• Task instructions
From the entries that follow, reproduce exactly and only the lines from the line with "-- empty, one" to the line with "def pvWitness_earliestFinishTime : List", endpoints included.

• Records supplied
-- pv_equiv track=rewrite | github.com/WallerTsai/OJ-Solution | leetcode-py/贪心/No3635.py | earliestFinishTime
-- ===== SOURCE A (Python) =====
-- from math import inf
-- from typing import List
--
-- def earliestFinishTime(landStartTime: List[int], landDuration: List[int], waterStartTime: List[int], waterDuration: List[int]) -> int:
--     le = min(x + y for x, y in zip(landStartTime, landDuration))
--     we = min(x + y for x, y in zip(waterStartTime, waterDuration))
--     ans = inf
--     for ls, ld in zip(landStartTime, landDuration):
--         ans = min(ans, max(we,ls) + ld)
--     for ws, wd in zip(waterStartTime, waterDuration):
--         ans = min(ans,max(le, ws) + wd)
--     return ans  #194ms
-- ===== SOURCE B (Python) =====
-- def earliestFinishTime(landStartTime, landDuration, waterStartTime, waterDuration):
--     # Brute force over all (land ride, water ride) pairs, trying both orders per pair.
--     return min(
--         min(max(ls + ld, ws) + wd, max(ws + wd, ls) + ld)
--         for ls, ld in zip(landStartTime, landDuration)
--         for ws, wd in zip(waterStartTime, waterDuration)
--     )
-- ===== Notes on version B (the rewrite author's own statement) =====
-- stated objective: simpler
-- what changed: B replaces A's two precomputed per-type minimum finishes plus two sweep loops by a single brute-force minimum over all (land, water) ride pairs, trying both orders per pair with min(max(ls+ld,ws)+wd, max(ws+wd,ls)+ld).
import Mathlib
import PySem

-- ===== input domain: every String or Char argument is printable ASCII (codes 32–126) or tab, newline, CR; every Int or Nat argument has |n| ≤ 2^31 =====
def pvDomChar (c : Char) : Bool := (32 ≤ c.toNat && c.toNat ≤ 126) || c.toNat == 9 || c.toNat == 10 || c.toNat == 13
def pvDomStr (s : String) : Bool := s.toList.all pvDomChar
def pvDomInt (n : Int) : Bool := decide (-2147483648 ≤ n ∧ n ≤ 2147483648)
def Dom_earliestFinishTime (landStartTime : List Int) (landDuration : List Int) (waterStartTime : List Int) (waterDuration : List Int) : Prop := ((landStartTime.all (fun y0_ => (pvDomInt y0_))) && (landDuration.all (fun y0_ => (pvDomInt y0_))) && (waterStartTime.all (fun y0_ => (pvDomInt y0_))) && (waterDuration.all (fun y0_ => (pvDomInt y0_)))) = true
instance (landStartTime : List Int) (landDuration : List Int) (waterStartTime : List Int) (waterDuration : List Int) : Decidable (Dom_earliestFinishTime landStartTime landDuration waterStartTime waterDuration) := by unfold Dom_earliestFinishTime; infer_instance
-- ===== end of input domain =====

-- B drops A's precomputed per-type minimum finishes and two sweeps, taking one brute-force
-- minimum over all (land, water) ride pairs, trying both orders per pair (objective: simpler).

-- ===== PORT A =====
-- Python's float('inf') accumulator is ported as Option Int (none = inf); on every input
-- admitted by Pre_ both zips are nonempty, so the result is an Int, as in Python.
def earliestFinishTime (landStartTime : List Int) (landDuration : List Int) (waterStartTime : List Int) (waterDuration : List Int) : Int :=
  let lz := List.zip landStartTime landDuration
  let wz := List.zip waterStartTime waterDuration
  -- le = min(x + y for x, y in zip(landStartTime, landDuration))  (ValueError on empty → outside Pre_, getD 0 unreachable)
  let le := (PySem.List.min? (lz.map (fun p => p.1 + p.2)) (fun y => y)).getD 0
  let we := (PySem.List.min? (wz.map (fun p => p.1 + p.2)) (fun y => y)).getD 0
  let ans : Option Int := none
  let ans := lz.foldl (fun a p => some (match a with | none => max we p.1 + p.2 | some v => min v (max we p.1 + p.2))) ans
  let ans := wz.foldl (fun a p => some (match a with | none => max le p.1 + p.2 | some v => min v (max le p.1 + p.2))) ans
  ans.getD 0

-- ===== PORT B =====
def earliestFinishTime_alt (landStartTime : List Int) (landDuration : List Int) (waterStartTime : List Int) (waterDuration : List Int) : Int :=
  let pairs := (List.zip landStartTime landDuration).flatMap (fun l =>
    (List.zip waterStartTime waterDuration).map (fun w =>
      min (max (l.1 + l.2) w.1 + w.2) (max (w.1 + w.2) l.1 + l.2)))
  (PySem.List.min? pairs (fun y => y)).getD 0

-- ===== PRECONDITION & SPEC =====
-- Pre_ admits exactly the inputs on which Python A returns: if any of the four lists is
-- empty, one of A's min(...) generators is empty and A raises ValueError (so does B).
def Pre_earliestFinishTime (landStartTime : List Int) (landDuration : List Int) (waterStartTime : List Int) (waterDuration : List Int) : Prop :=
  landStartTime ≠ [] ∧ landDuration ≠ [] ∧ waterStartTime ≠ [] ∧ waterDuration ≠ []
instance (landStartTime : List Int) (landDuration : List Int) (waterStartTime : List Int) (waterDuration : List Int) : Decidable (Pre_earliestFinishTime landStartTime landDuration waterStartTime waterDuration) := by unfold Pre_earliestFinishTime; infer_instance
def pvWitness_earliestFinishTime : List Int × List Int × List Int × List Int := ([2, 8], [4, 1], [0], [3])

def Spec_earliestFinishTime (landStartTime : List Int) (landDuration : List Int) (waterStartTime : List Int) (waterDuration : List Int) (out : Int) : Prop := out = earliestFinishTime_alt landStartTime landDuration waterStartTime waterDuration
instance (landStartTime : List Int) (landDuration : List Int) (waterStartTime : List Int) (waterDuration : List Int) (out : Int) : Decidable (Spec_earliestFinishTime landStartTime landDuration waterStartTime waterDuration out) := by unfold Spec_earliestFinishTime; infer_instance

-- ===== CLAIM (what is proved, stated in full; the proofs are below) =====
def Claim_equal_earliestFinishTime : Prop := ∀ (landStartTime : List Int) (landDuration : List Int) (waterStartTime : List Int) (waterDuration : List Int), Dom_earliestFinishTime landStartTime landDuration waterStartTime waterDuration → Pre_earliestFinishTime landStartTime landDuration waterStartTime waterDuration → Spec_earliestFinishTime landStartTime landDuration waterStartTime waterDuration (earliestFinishTime landStartTime landDuration waterStartTime waterDuration)

-- ===== LEMMAS AND PROOFS =====

-- `Wm x0 xs q` = minimum of q over the nonempty list x0 :: xs, as the running-min fold.
def Wm {α : Type} (x0 : α) (xs : List α) (q : α → Int) : Int :=
  xs.foldl (fun a x => min a (q x)) (q x0)

-- pull a seed out of a running-min fold
theorem foldl_min_acc {α : Type} (f : α → Int) (xs : List α) :
    ∀ (a b : Int), xs.foldl (fun c q => min c (f q)) (min a b) = min a (xs.foldl (fun c q => min c (f q)) b) := by
  induction xs with
  | nil => intro a b; simp [List.foldl]
  | cons x t ih => intro a b; simp only [List.foldl, min_assoc]; exact ih a (min b (f x))

theorem Wm_seed {α : Type} (x0 : α) (xs : List α) (q : α → Int) (a : Int) :
    xs.foldl (fun c x => min c (q x)) (min a (q x0)) = min a (Wm x0 xs q) := by
  simpa [Wm] using foldl_min_acc q xs a (q x0)

-- min of pointwise min splits
theorem Wm_min_split {α : Type} (x0 : α) (xs : List α) (q1 q2 : α → Int) :
    Wm x0 xs (fun x => min (q1 x) (q2 x)) = min (Wm x0 xs q1) (Wm x0 xs q2) := by
  suffices h : ∀ (t : List α) (a b : Int),
      t.foldl (fun c x => min c (min (q1 x) (q2 x))) (min a b)
        = min (t.foldl (fun c x => min c (q1 x)) a) (t.foldl (fun c x => min c (q2 x)) b) by
    simpa [Wm] using h xs (q1 x0) (q2 x0)
  intro t
  induction t with
  | nil => intro a b; simp [List.foldl]
  | cons x t ih =>
    intro a b
    simp only [List.foldl]
    rw [show min (min a b) (min (q1 x) (q2 x)) = min (min a (q1 x)) (min b (q2 x)) from min_min_min_comm a b (q1 x) (q2 x)]
    exact ih (min a (q1 x)) (min b (q2 x))

-- the monotone map x ↦ max x c + d distributes over the running min
theorem Wm_max_add {α : Type} (x0 : α) (xs : List α) (s : α → Int) (c d : Int) :
    Wm x0 xs (fun x => max (s x) c + d) = max (Wm x0 xs s) c + d := by
  suffices h : ∀ (t : List α) (a : Int),
      t.foldl (fun b x => min b (max (s x) c + d)) (max a c + d)
        = max (t.foldl (fun b x => min b (s x)) a) c + d by
    simpa [Wm] using h xs (s x0)
  intro t
  induction t with
  | nil => intro a; simp [List.foldl]
  | cons x t ih =>
    intro a
    simp only [List.foldl]
    rw [show min (max a c + d) (max (s x) c + d) = max (min a (s x)) c + d by omega]
    exact ih (min a (s x))

-- swapping the two nested running minima
theorem Wm_swap {α β : Type} (p : α → β → Int) (w0 : β) (wt : List β) :
    ∀ (lt : List α) (q : β → Int),
      lt.foldl (fun a l => min a (Wm w0 wt (p l))) (Wm w0 wt q)
        = Wm w0 wt (fun w => lt.foldl (fun a l => min a (p l w)) (q w)) := by
  intro lt
  induction lt with
  | nil => intro q; rfl
  | cons l t ih =>
    intro q
    simp only [List.foldl]
    rw [show min (Wm w0 wt q) (Wm w0 wt (p l)) = Wm w0 wt (fun w => min (q w) (p l w)) from (Wm_min_split w0 wt q (p l)).symm]
    exact ih (fun w => min (q w) (p l w))

theorem Wm_congr {α : Type} (x0 : α) (xs : List α) (q1 q2 : α → Int) (h : ∀ x, q1 x = q2 x) :
    Wm x0 xs q1 = Wm x0 xs q2 := by
  have : q1 = q2 := funext h
  rw [this]

-- A's Option-Int loop body computes the running min (once the accumulator is some _)
theorem foldl_optmin {α : Type} (f : α → Int) (xs : List α) :
    ∀ (v : Int), xs.foldl (fun a p => some (match a with | none => f p | some v => min v (f p))) (some v)
      = some (xs.foldl (fun c p => min c (f p)) v) := by
  induction xs with
  | nil => intro v; rfl
  | cons x t ih => intro v; simpa [List.foldl] using ih (min v (f x))

theorem foldl_optA {α : Type} (f : α → Int) (x : α) (t : List α) :
    (x :: t).foldl (fun a p => some (match a with | none => f p | some v => min v (f p))) none
      = some (Wm x t f) := by
  show t.foldl _ (some (f x)) = _
  exact foldl_optmin f t (f x)

theorem foldl_optB {α : Type} (f : α → Int) (x : α) (t : List α) (v : Int) :
    (x :: t).foldl (fun a p => some (match a with | none => f p | some v => min v (f p))) (some v)
      = some (min v (Wm x t f)) := by
  show t.foldl _ (some (min v (f x))) = _
  rw [foldl_optmin f t (min v (f x)), Wm_seed x t f v]

-- fold of min over a flatMap
theorem foldl_min_flatMap {α : Type} (k : α → List Int) (xs : List α) :
    ∀ (a : Int), (xs.flatMap k).foldl min a = xs.foldl (fun a l => (k l).foldl min a) a := by
  induction xs with
  | nil => intro a; simp
  | cons x t ih => intro a; simp only [List.flatMap_cons, List.foldl_append, List.foldl]; exact ih _

theorem foldl_ext' {α : Type} (f g : Int → α → Int) (h : ∀ a x, f a x = g a x) :
    ∀ (xs : List α) (a : Int), xs.foldl f a = xs.foldl g a := by
  intro xs
  induction xs with
  | nil => intro a; rfl
  | cons x t ih => intro a; rw [List.foldl_cons, List.foldl_cons, h a x]; exact ih _

-- ===== VERDICT (by name: the statement is the Claim_ definition above) =====
theorem earliestFinishTime_spec : Claim_equal_earliestFinishTime := by
  intro lsl ldl wsl wdl _ hPre
  obtain ⟨hl1, hl2, hw1, hw2⟩ := hPre
  obtain ⟨a0, at', rfl⟩ := List.exists_cons_of_ne_nil hl1
  obtain ⟨b0, bt, rfl⟩ := List.exists_cons_of_ne_nil hl2
  obtain ⟨c0, ct, rfl⟩ := List.exists_cons_of_ne_nil hw1
  obtain ⟨d0, dt, rfl⟩ := List.exists_cons_of_ne_nil hw2
  show earliestFinishTime _ _ _ _ = earliestFinishTime_alt _ _ _ _
  set l0 : Int × Int := (a0, b0) with hl0
  set w0 : Int × Int := (c0, d0) with hw0
  set lt := List.zip at' bt with hlt
  set wt := List.zip ct dt with hwt
  have hzl : List.zip (a0 :: at') (b0 :: bt) = l0 :: lt := rfl
  have hzw : List.zip (c0 :: ct) (d0 :: dt) = w0 :: wt := rfl
  set le := Wm l0 lt (fun p => p.1 + p.2) with hle
  set we := Wm w0 wt (fun p => p.1 + p.2) with hwe
  -- ---- A's value
  have hAle : (PySem.List.min? ((List.zip (a0 :: at') (b0 :: bt)).map (fun p => p.1 + p.2)) (fun y => y)).getD 0 = le := by
    rw [hzl, List.map_cons, PySem.List.min?_id_cons, Option.getD_some, List.foldl_map]; rfl
  have hAwe : (PySem.List.min? ((List.zip (c0 :: ct) (d0 :: dt)).map (fun p => p.1 + p.2)) (fun y => y)).getD 0 = we := by
    rw [hzw, List.map_cons, PySem.List.min?_id_cons, Option.getD_some, List.foldl_map]; rfl
  have hA : earliestFinishTime (a0 :: at') (b0 :: bt) (c0 :: ct) (d0 :: dt)
      = min (Wm l0 lt (fun p => max we p.1 + p.2)) (Wm w0 wt (fun p => max le p.1 + p.2)) := by
    show (((List.zip (c0 :: ct) (d0 :: dt)).foldl _ ((List.zip (a0 :: at') (b0 :: bt)).foldl _ none)).getD 0) = _
    rw [hAle, hAwe, hzl, hzw,
        foldl_optA (fun p => max we p.1 + p.2) l0 lt,
        foldl_optB (fun p => max le p.1 + p.2) w0 wt (Wm l0 lt (fun p => max we p.1 + p.2)),
        Option.getD_some]
  -- ---- B's value
  have hB : earliestFinishTime_alt (a0 :: at') (b0 :: bt) (c0 :: ct) (d0 :: dt)
      = Wm l0 lt (fun l => Wm w0 wt (fun w => min (max (l.1 + l.2) w.1 + w.2) (max (w.1 + w.2) l.1 + l.2))) := by
    show (PySem.List.min? ((List.zip (a0 :: at') (b0 :: bt)).flatMap
        (fun l => (List.zip (c0 :: ct) (d0 :: dt)).map
          (fun w => min (max (l.1 + l.2) w.1 + w.2) (max (w.1 + w.2) l.1 + l.2)))) (fun y => y)).getD 0 = _
    rw [hzl, hzw]
    rw [List.flatMap_cons, List.map_cons, List.cons_append, PySem.List.min?_id_cons, Option.getD_some]
    rw [List.foldl_append, List.foldl_map, foldl_min_flatMap]
    have e2 : ∀ (a : Int) (l : Int × Int),
        ((w0 :: wt).map (fun w => min (max (l.1 + l.2) w.1 + w.2) (max (w.1 + w.2) l.1 + l.2))).foldl min a
          = min a (Wm w0 wt (fun w => min (max (l.1 + l.2) w.1 + w.2) (max (w.1 + w.2) l.1 + l.2))) := by
      intro a l
      rw [List.map_cons, List.foldl_cons, List.foldl_map]
      exact Wm_seed w0 wt _ a
    exact foldl_ext' _ _ e2 lt _
  -- ---- the algebra connecting them
  have hJ : ∀ l : Int × Int,
      Wm w0 wt (fun w => min (max (l.1 + l.2) w.1 + w.2) (max (w.1 + w.2) l.1 + l.2))
        = min (Wm w0 wt (fun w => max (l.1 + l.2) w.1 + w.2)) (max we l.1 + l.2) := by
    intro l
    have h1 := Wm_min_split w0 wt (fun w => max (l.1 + l.2) w.1 + w.2) (fun w => max (w.1 + w.2) l.1 + l.2)
    have h2 : Wm w0 wt (fun w => max (w.1 + w.2) l.1 + l.2) = max we l.1 + l.2 :=
      Wm_max_add w0 wt (fun p => p.1 + p.2) l.1 l.2
    rw [h1, h2]
  have hswap : Wm l0 lt (fun l => Wm w0 wt (fun w => max (l.1 + l.2) w.1 + w.2))
      = Wm w0 wt (fun w => max le w.1 + w.2) := by
    have h4 := Wm_swap (fun (l w : Int × Int) => max (l.1 + l.2) w.1 + w.2) w0 wt lt
      (fun w => max (l0.1 + l0.2) w.1 + w.2)
    have h5 : ∀ w : Int × Int,
        lt.foldl (fun a l => min a (max (l.1 + l.2) w.1 + w.2)) (max (l0.1 + l0.2) w.1 + w.2)
          = max le w.1 + w.2 :=
      fun w => Wm_max_add l0 lt (fun p => p.1 + p.2) w.1 w.2
    exact h4.trans (Wm_congr _ _ _ _ h5)
  calc earliestFinishTime (a0 :: at') (b0 :: bt) (c0 :: ct) (d0 :: dt)
      = min (Wm l0 lt (fun p => max we p.1 + p.2)) (Wm w0 wt (fun p => max le p.1 + p.2)) := hA
    _ = min (Wm l0 lt (fun l => Wm w0 wt (fun w => max (l.1 + l.2) w.1 + w.2))) (Wm l0 lt (fun p => max we p.1 + p.2)) := by
        rw [hswap, min_comm]
    _ = Wm l0 lt (fun l => min (Wm w0 wt (fun w => max (l.1 + l.2) w.1 + w.2)) (max we l.1 + l.2)) :=
        (Wm_min_split l0 lt _ _).symm
    _ = Wm l0 lt (fun l => Wm w0 wt (fun w => min (max (l.1 + l.2) w.1 + w.2) (max (w.1 + w.2) l.1 + l.2))) :=
        (Wm_congr _ _ _ _ hJ).symm
    _ = earliestFinishTime_alt (a0 :: at') (b0 :: bt) (c0 :: ct) (d0 :: dt) := hB.symm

• Answer for this exercise
-- empty, one of A's min(...) generators is empty and A raises ValueError (so does B).
def Pre_earliestFinishTime (landStartTime : List Int) (landDuration : List Int) (waterStartTime : List Int) (waterDuration : List Int) : Prop :=
  landStartTime ≠ [] ∧ landDuration ≠ [] ∧ waterStartTime ≠ [] ∧ waterDuration ≠ []
instance (landStartTime : List Int) (landDuration : List Int) (waterStartTime : List Int) (waterDuration : List Int) : Decidable (Pre_earliestFinishTime landStartTime landDuration waterStartTime waterDuration) := by unfold Pre_earliestFinishTime; infer_instance
def pvWitness_earliestFinishTime : List Int × List Int × List Int × List Int := ([2, 8], [4, 1], [0], [3])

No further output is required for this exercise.